DATA FOR REVIEW Block Start
-- pv_equiv track=rewrite | github.com/wty-yy-mini/kimodo | kimodo/exports/bvh.py | _strip_end_site_blocks
-- ===== SOURCE A (Python) =====
-- def _strip_end_site_blocks(bvh_text: str) -> str:
--     """Remove all 'End Site { ... }' blocks from BVH text so output matches original format.
--
--     bvhio adds an End Site for every leaf joint when writing; we do not set EndSite on joints, so we
--     post-process the string to remove these blocks for Blender/original compatibility.
--     """
--     lines = bvh_text.splitlines(keepends=True)
--     result = []
--     i = 0
--     while i < len(lines):
--         line = lines[i]
--         if "End Site" in line:
--             # Skip this line and the following block { ... }; brace-count to find closing }
--             i += 1
--             if i < len(lines) and "{" in lines[i]:
--                 i += 1
--                 depth = 1
--                 while i < len(lines) and depth > 0:
--                     if "{" in lines[i]:
--                         depth += 1
--                     if "}" in lines[i]:
--                         depth -= 1
--                     i += 1
--             continue
--         result.append(line)
--         i += 1
--     return "".join(result)
-- ===== SOURCE B (Python) =====
-- def _strip_end_site_blocks(bvh_text: str) -> str:
--     """Remove all 'End Site { ... }' blocks from BVH text (single forward state-machine pass)."""
--     out = []
--     state = 0  # 0 = normal, 1 = just saw 'End Site', 2 = inside the block
--     depth = 0
--     for line in bvh_text.splitlines(keepends=True):
--         if state == 2:
--             if "{" in line:
--                 depth += 1
--             if "}" in line:
--                 depth -= 1
--             if depth == 0:
--                 state = 0
--         elif state == 1 and "{" in line:
--             state, depth = 2, 1
--         else:
--             # a non-'{' line right after 'End Site' is handled as a normal line
--             if "End Site" in line:
--                 state = 1
--             else:
--                 out.append(line)
--                 state = 0
--     return "".join(out)
-- ===== Notes on version B (the rewrite author's own statement) =====
-- stated objective: alternative
-- what changed: Replaced the index-driven while loop with a nested brace-skipping inner loop by a single forward for-pass over the lines driven by an explicit 3-state machine (normal / after-End-Site / in-block with depth counter).
import Mathlib
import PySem

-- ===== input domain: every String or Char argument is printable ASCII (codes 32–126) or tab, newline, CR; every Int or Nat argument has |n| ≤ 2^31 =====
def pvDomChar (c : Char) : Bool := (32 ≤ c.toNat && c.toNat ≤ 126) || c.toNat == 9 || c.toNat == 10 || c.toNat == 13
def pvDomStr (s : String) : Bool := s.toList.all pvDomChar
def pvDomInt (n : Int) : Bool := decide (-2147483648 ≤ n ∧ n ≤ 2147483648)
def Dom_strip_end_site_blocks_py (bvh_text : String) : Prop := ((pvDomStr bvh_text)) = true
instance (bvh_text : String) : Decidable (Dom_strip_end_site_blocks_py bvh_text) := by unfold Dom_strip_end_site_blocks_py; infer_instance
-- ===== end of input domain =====

-- B replaces A's index-driven while loop (with a nested brace-skipping inner loop) by a single
-- forward state-machine fold over the lines; same result, similar cost (objective: alternative).

-- ===== PORT A =====
-- splitlines(keepends=True): hand-ported (PySem.Str.splitlines drops the line endings).
-- Exact on the printable-ASCII + tab/NL/CR domain: the only line breaks there are '\n', '\r' and '\r\n'.
def pvSplitKeep : List Char → List Char → List (List Char)
  | acc, [] => if acc = [] then [] else [acc.reverse]
  | acc, '\r' :: '\n' :: rest => (acc.reverse ++ ['\r', '\n']) :: pvSplitKeep [] rest
  | acc, '\r' :: rest => (acc.reverse ++ ['\r']) :: pvSplitKeep [] rest
  | acc, '\n' :: rest => (acc.reverse ++ ['\n']) :: pvSplitKeep [] rest
  | acc, c :: rest => pvSplitKeep (c :: acc) rest

-- "End Site" in line / "{" in line / "}" in line (both Pythons use exactly these tests)
def pvHasES (line : List Char) : Bool := PySem.Chars.isIn "End Site".toList line
def pvHasOpen (line : List Char) : Bool := PySem.Chars.isIn ['{'] line
def pvHasClose (line : List Char) : Bool := PySem.Chars.isIn ['}'] line

-- A's inner 'while i < len(lines) and depth > 0' loop: returns the remaining lines after the block
def pvSkipBlock : Int → List (List Char) → List (List Char)
  | _, [] => []
  | d, l :: rest =>
    if d ≤ 0 then l :: rest
    else pvSkipBlock (d + (if pvHasOpen l then 1 else 0) + (if pvHasClose l then -1 else 0)) rest

-- needed by pvLoopA's decreasing_by
theorem pvSkipBlock_length_le (d : Int) (ls : List (List Char)) :
    (pvSkipBlock d ls).length ≤ ls.length := by
  induction ls generalizing d with
  | nil => simp [pvSkipBlock]
  | cons l rest ih =>
    rw [pvSkipBlock]
    split
    · exact le_refl _
    · exact le_trans (ih _) (Nat.le_succ _)

-- A's outer while loop over the line index, as structural recursion on the remaining lines
def pvLoopA : List (List Char) → List (List Char)
  | [] => []
  | line :: rest =>
    if pvHasES line then
      match rest with
      | [] => []
      | l2 :: rest2 =>
        if pvHasOpen l2 then pvLoopA (pvSkipBlock 1 rest2)
        else pvLoopA (l2 :: rest2)
    else line :: pvLoopA rest
termination_by ls => ls.length
decreasing_by
  · exact Nat.lt_succ_of_le (Nat.le_succ_of_le (pvSkipBlock_length_le 1 rest2))
  · simp
  · simp

def strip_end_site_blocks_py (bvh_text : String) : String :=
  String.ofList (PySem.Chars.join [] (pvLoopA (pvSplitKeep [] bvh_text.toList)))

-- ===== PORT B =====
-- state: 0 = normal, 1 = just saw 'End Site', 2 = inside block (with depth); out accumulates kept lines
def pvStepB (s : List (List Char) × Int × Int) (line : List Char) : List (List Char) × Int × Int :=
  let (out, st, depth) := s
  if st == 2 then
    let depth := depth + (if pvHasOpen line then 1 else 0)
    let depth := depth + (if pvHasClose line then -1 else 0)
    if depth == 0 then (out, 0, depth) else (out, st, depth)
  else if st == 1 && pvHasOpen line then (out, 2, 1)
  else
    if pvHasES line then (out, 1, depth) else (out ++ [line], 0, depth)

def strip_end_site_blocks_py_alt (bvh_text : String) : String :=
  String.ofList (PySem.Chars.join []
    ((List.foldl pvStepB ([], 0, 0) (pvSplitKeep [] bvh_text.toList)).1))

-- ===== PRECONDITION & SPEC =====
def Spec_strip_end_site_blocks_py (bvh_text : String) (out : String) : Prop := out = strip_end_site_blocks_py_alt bvh_text
instance (bvh_text : String) (out : String) : Decidable (Spec_strip_end_site_blocks_py bvh_text out) := by unfold Spec_strip_end_site_blocks_py; infer_instance

-- ===== CLAIM (what is proved, stated in full; the proofs are below) =====
def Claim_equal_strip_end_site_blocks_py : Prop := ∀ (bvh_text : String), Dom_strip_end_site_blocks_py bvh_text → Spec_strip_end_site_blocks_py bvh_text (strip_end_site_blocks_py bvh_text)

-- ===== LEMMAS AND PROOFS =====

theorem pvSkipBlock_nonpos (d : Int) (hd : d ≤ 0) (ls : List (List Char)) : pvSkipBlock d ls = ls := by
  cases ls <;> simp [pvSkipBlock, hd]

-- In-block: folding from state 2 / depth d ≥ 1 keeps out and lands in the normal state exactly
-- where A's inner loop (pvSkipBlock) resumes.
theorem pv_fold_block (ls : List (List Char)) (out : List (List Char)) (d : Int) (hd : 1 ≤ d) :
    (List.foldl pvStepB (out, 2, d) ls).1 = (List.foldl pvStepB (out, 0, 0) (pvSkipBlock d ls)).1 := by
  induction ls generalizing d with
  | nil => simp [pvSkipBlock]
  | cons l rest ih =>
    rw [List.foldl_cons, pvSkipBlock, if_neg (by omega : ¬ d ≤ 0)]
    simp only [pvStepB]
    by_cases h0 : d + (if pvHasOpen l then 1 else 0) + (if pvHasClose l then -1 else 0) = 0
    · rw [pvSkipBlock_nonpos _ (le_of_eq h0)]
      simp [h0]
    · have h1 : 1 ≤ d + (if pvHasOpen l then 1 else 0) + (if pvHasClose l then -1 else 0) := by
        split_ifs at h0 ⊢ <;> omega
      simp only [beq_iff_eq, if_neg h0]
      exact ih _ h1

-- Main invariant: from the normal state the fold's output is out ++ pvLoopA ls.
theorem pv_fold_normal (ls : List (List Char)) (out : List (List Char)) :
    (List.foldl pvStepB (out, 0, 0) ls).1 = out ++ pvLoopA ls := by
  match ls with
  | [] => simp [pvLoopA]
  | line :: rest =>
    rw [List.foldl_cons]
    by_cases hes : pvHasES line
    · have hstep : pvStepB (out, 0, 0) line = (out, 1, 0) := by simp [pvStepB, hes]
      rw [hstep]
      match rest with
      | [] => simp [pvLoopA, hes]
      | l2 :: rest2 =>
        rw [List.foldl_cons]
        by_cases ho : pvHasOpen l2
        · have hstep2 : pvStepB (out, 1, 0) l2 = (out, 2, 1) := by simp [pvStepB, ho]
          rw [hstep2, pv_fold_block rest2 out 1 (le_refl 1),
              pv_fold_normal (pvSkipBlock 1 rest2) out]
          simp [pvLoopA, hes, ho]
        · have hstep2 : pvStepB (out, 1, 0) l2 = pvStepB (out, 0, 0) l2 := by
            simp [pvStepB, ho]
          rw [hstep2, ← List.foldl_cons, pv_fold_normal (l2 :: rest2) out]
          simp [pvLoopA, hes, ho]
    · have hstep : pvStepB (out, 0, 0) line = (out ++ [line], 0, 0) := by simp [pvStepB, hes]
      rw [hstep, pv_fold_normal rest (out ++ [line])]
      conv_rhs => rw [pvLoopA.eq_def]
      simp [hes]
termination_by ls.length
decreasing_by
  all_goals first
    | exact Nat.lt_succ_of_le (Nat.le_succ_of_le (pvSkipBlock_length_le 1 rest2))
    | simp

-- ===== VERDICT (by name: the statement is the Claim_ definition above) =====
theorem strip_end_site_blocks_py_spec : Claim_equal_strip_end_site_blocks_py := by
  intro s _
  unfold Spec_strip_end_site_blocks_py strip_end_site_blocks_py strip_end_site_blocks_py_alt
  rw [pv_fold_normal, List.nil_append]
DATA FOR REVIEW Block End
> **WORK TO BE COMPLETED**
Working through the records, copy each line in which the word "skipping" appears.

> **ANSWER SECTION**
-- what changed: Replaced the index-driven while loop with a nested brace-skipping inner loop by a single forward for-pass over the lines driven by an explicit 3-state machine (normal / after-End-Site / in-block with depth counter).
-- B replaces A's index-driven while loop (with a nested brace-skipping inner loop) by a single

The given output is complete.